16.09.2006 Strafrecht

OGH: Ein Formgebrechen des beim Bezirksgericht eingebrachten Antrags auf Bestrafung ist nicht als Verfolgungsrücktritt des Privatanklägers gemäß § 46 Abs 3 StPO zu interpretieren


Schlagworte: Strafprozessrecht, Privatankläger, Antrag auf Bestrafung, Formgebrechen, Einstellung
Gesetze:

§ 207 Abs 2 StPO, § 451 Abs 1 StPO, § 457 StPO, § 46 Abs 3 StPO

In seinem Erkenntnis vom 14.06.2006 zur GZ 13 Os 30/06w hat sich der OGH mit dem Antrag auf Bestrafung befasst:

Der Privatankläger führte aus, dass ihm von Rechtsanwalt Dr. Hans T***** in einem Schriftsatz "wissentlich und absichtlich falsch, breit aufgefächert sittenwidriges Verhalten (auch iSd § 1295 Abs 2 ABGB) vorgeworfen" werde, womit "der Tatbestand des § 111 StGB erfüllt" sei und beantragte die Anberaumung einer Hauptverhandlung und Bestrafung des Beschuldigten.

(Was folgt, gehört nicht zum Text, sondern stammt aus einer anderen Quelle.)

-- pv_equiv track=rewrite | github.com/riiiiiicoooo/infrastructure-automation-platform | src/incident_response/alert_correlator.py | _are_connected
-- ===== SOURCE A (Python) =====
-- def _are_connected(
--     resource_a: str, resource_b: str, adjacency: dict, max_hops: int = 3
-- ) -> bool:
--     """BFS to check if two resources are connected within max_hops."""
--     if resource_a == resource_b:
--         return True
--
--     visited = {resource_a}
--     frontier = {resource_a}
--
--     for _ in range(max_hops):
--         next_frontier = set()
--         for node in frontier:
--             neighbors = adjacency.get(node, set())
--             for neighbor in neighbors:
--                 if neighbor == resource_b:
--                     return True
--                 if neighbor not in visited:
--                     visited.add(neighbor)
--                     next_frontier.add(neighbor)
--         frontier = next_frontier
--
--     return False
-- ===== SOURCE B (Python) =====
-- def _are_connected(
--     resource_a: str, resource_b: str, adjacency: dict, max_hops: int = 3
-- ) -> bool:
--     """Monotone closure iteration: repeatedly expand the whole reached set and
--     test the target once per round (no visited/frontier pair, no inner early exit)."""
--     if resource_a == resource_b:
--         return True
--
--     reached = {resource_a}
--     for _ in range(max_hops):
--         expanded = set(reached)
--         for node in reached:
--             expanded.update(adjacency.get(node, ()))
--         if resource_b in expanded:
--             return True
--         reached = expanded
--     return False
-- ===== Notes on version B (the rewrite author's own statement) =====
-- stated objective: simpler
-- what changed: Replaces the visited/frontier BFS with per-neighbor early return by a monotone closure iteration: each round re-expands the whole reached set in one pass and tests the target by a single membership check, maintaining one set instead of two.
import Mathlib
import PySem

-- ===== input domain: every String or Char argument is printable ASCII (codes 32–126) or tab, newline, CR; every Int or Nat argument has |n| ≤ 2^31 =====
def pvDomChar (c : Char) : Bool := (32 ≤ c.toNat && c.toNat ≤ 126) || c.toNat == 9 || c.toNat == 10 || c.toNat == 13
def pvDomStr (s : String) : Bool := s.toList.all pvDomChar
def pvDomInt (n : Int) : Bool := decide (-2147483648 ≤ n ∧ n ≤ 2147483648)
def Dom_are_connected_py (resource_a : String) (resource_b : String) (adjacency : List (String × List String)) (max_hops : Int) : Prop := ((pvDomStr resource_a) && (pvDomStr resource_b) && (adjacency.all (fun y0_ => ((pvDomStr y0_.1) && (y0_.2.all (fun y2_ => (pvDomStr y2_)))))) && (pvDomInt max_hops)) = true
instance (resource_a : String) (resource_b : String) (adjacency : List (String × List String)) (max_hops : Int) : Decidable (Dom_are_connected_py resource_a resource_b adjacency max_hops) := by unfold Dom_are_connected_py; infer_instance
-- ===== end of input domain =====

-- B replaces A's visited/frontier BFS by a one-set monotone closure iteration (simpler state, same boolean result).

-- ===== PORT A =====
-- adjacency.get(node, set())  (values are lists; first-match dict lookup)
def pvAdjA (adjacency : List (String × List String)) (node : String) : List String :=
  ((PySem.Dict.mk adjacency).get? node).getD []

-- inner 'for neighbor in neighbors' loop; none = the Python 'return True' fired
def pvAProcA (resource_b : String) (neighbors : List String)
    (visited next_frontier : PySem.Set String) :
    Option (PySem.Set String × PySem.Set String) :=
  match neighbors with
  | [] => some (visited, next_frontier)
  | n :: rest =>
    if n == resource_b then none
    else if PySem.Set.contains visited n then pvAProcA resource_b rest visited next_frontier
    else pvAProcA resource_b rest (PySem.Set.add visited n) (PySem.Set.add next_frontier n)

-- middle 'for node in frontier' loop
def pvAFrontierA (resource_b : String) (adjacency : List (String × List String))
    (nodes : List String) (visited next_frontier : PySem.Set String) :
    Option (PySem.Set String × PySem.Set String) :=
  match nodes with
  | [] => some (visited, next_frontier)
  | node :: rest =>
    match pvAProcA resource_b (pvAdjA adjacency node) visited next_frontier with
    | none => none
    | some (v, nf) => pvAFrontierA resource_b adjacency rest v nf

-- outer 'for _ in range(max_hops)' loop
def pvARoundsA (resource_b : String) (adjacency : List (String × List String)) :
    Nat → PySem.Set String → PySem.Set String → Bool
  | 0, _, _ => false
  | k + 1, visited, frontier =>
    match pvAFrontierA resource_b adjacency frontier visited PySem.Set.empty with
    | none => true
    | some (v, nf) => pvARoundsA resource_b adjacency k v nf

def are_connected_py (resource_a : String) (resource_b : String) (adjacency : List (String × List String)) (max_hops : Int) : Bool :=
  if resource_a == resource_b then true
  else pvARoundsA resource_b adjacency max_hops.toNat
    (PySem.Set.ofList [resource_a]) (PySem.Set.ofList [resource_a])

-- ===== PORT B =====
-- adjacency.get(node, ())
def pvAdjB (adjacency : List (String × List String)) (node : String) : List String :=
  ((PySem.Dict.mk adjacency).get? node).getD []

-- 'for _ in range(max_hops)' loop of Source B: one reached set, expanded wholesale each round
def pvBLoopB (resource_b : String) (adjacency : List (String × List String)) :
    Nat → PySem.Set String → Bool
  | 0, _ => false
  | k + 1, reached =>
    let expanded := reached.foldl
      (fun acc node => PySem.Set.update acc (pvAdjB adjacency node))
      (PySem.Set.ofList reached)
    if PySem.Set.contains expanded resource_b then true
    else pvBLoopB resource_b adjacency k expanded

def are_connected_py_alt (resource_a : String) (resource_b : String) (adjacency : List (String × List String)) (max_hops : Int) : Bool :=
  if resource_a == resource_b then true
  else pvBLoopB resource_b adjacency max_hops.toNat (PySem.Set.ofList [resource_a])

-- ===== PRECONDITION & SPEC =====
def Spec_are_connected_py (resource_a : String) (resource_b : String) (adjacency : List (String × List String)) (max_hops : Int) (out : Bool) : Prop := out = are_connected_py_alt resource_a resource_b adjacency max_hops
instance (resource_a : String) (resource_b : String) (adjacency : List (String × List String)) (max_hops : Int) (out : Bool) : Decidable (Spec_are_connected_py resource_a resource_b adjacency max_hops out) := by unfold Spec_are_connected_py; infer_instance

-- ===== CLAIM (what is proved, stated in full; the proofs are below) =====
def Claim_equal_are_connected_py : Prop := ∀ (resource_a : String) (resource_b : String) (adjacency : List (String × List String)) (max_hops : Int), Dom_are_connected_py resource_a resource_b adjacency max_hops → Spec_are_connected_py resource_a resource_b adjacency max_hops (are_connected_py resource_a resource_b adjacency max_hops)

-- ===== LEMMAS AND PROOFS =====

lemma procA_none_iff (b : String) : ∀ (ns : List String) (v nx : PySem.Set String),
    pvAProcA b ns v nx = none ↔ b ∈ ns := by
  intro ns
  induction ns with
  | nil => intro v nx; simp [pvAProcA]
  | cons n rest ih =>
    intro v nx
    by_cases hb : n = b
    · simp [pvAProcA, hb]
    · by_cases hv : n ∈ v
      · simp [pvAProcA, beq_iff_eq, hb, Ne.symm hb, hv, ih]
      · simp [pvAProcA, beq_iff_eq, hb, Ne.symm hb, hv, ih]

Nach Durchführung einer Hauptverhandlung fasste das Bezirksgericht einen Beschluss auf Einstellung des Verfahrens gemäß § 46 Abs 3 StPO. Die eingebrachte Privatanklage erfülle die gesetzlichen Voraussetzungen einer Anklageschrift bzw eines Antrags auf Bestrafung nicht (keine Benennung der strafbaren Handlung und der anzuwendenden Gesetzesstellen (§ 111 Abs 1 oder Abs 2 StGB).

Dazu der OGH: Indem das Bezirksgericht bloß das Fehlen von in § 451 Abs 1 zweiter Satz iVm § 207 Abs 2 Z 3 und 4 StPO geforderten Angaben in der als fristgerecht eingebracht angesehenen Privatanklage als Grund für die Einstellung des Verfahrens angeführt hat, hat es inhaltlich keinen der zur Verfahrenseinstellung führenden Fälle des § 46 Abs 3 StPO, sondern vielmehr das Vorliegen von Formgebrechen des Antrags auf Bestrafung bejaht und diesen deshalb durch Einstellung des Verfahrens endgültig beseitigt.

Das Gesetz enthält keine ausdrückliche Regelung über das Vorgehen bei Formgebrechen des beim Bezirksgericht eingebrachten Antrags auf Bestrafung. Die vom Erstgericht sinngemäß angestellte Interpretation dieses Schweigens des Gesetzgebers, aus dem Verstoß gegen die Formvorschrift des § 451 Abs 1 zweiter Satz StPO iVm § 207 Abs 2 Z 3 und Z 4 StPO sei die Vermutung des Verfolgungsrücktrittes des Privatanklägers gemäß § 46 Abs 3 StPO abzuleiten, entbehrt einer gesetzlichen Grundlage. Der Privatankläger wäre zum Vortrag der Anklage (§ 457 StPO) einzuladen gewesen, bei welcher Gelegenheit ihn der Richter auch zur Vornahme der für erforderlich erachteten Verbesserungen hätte auffordern können.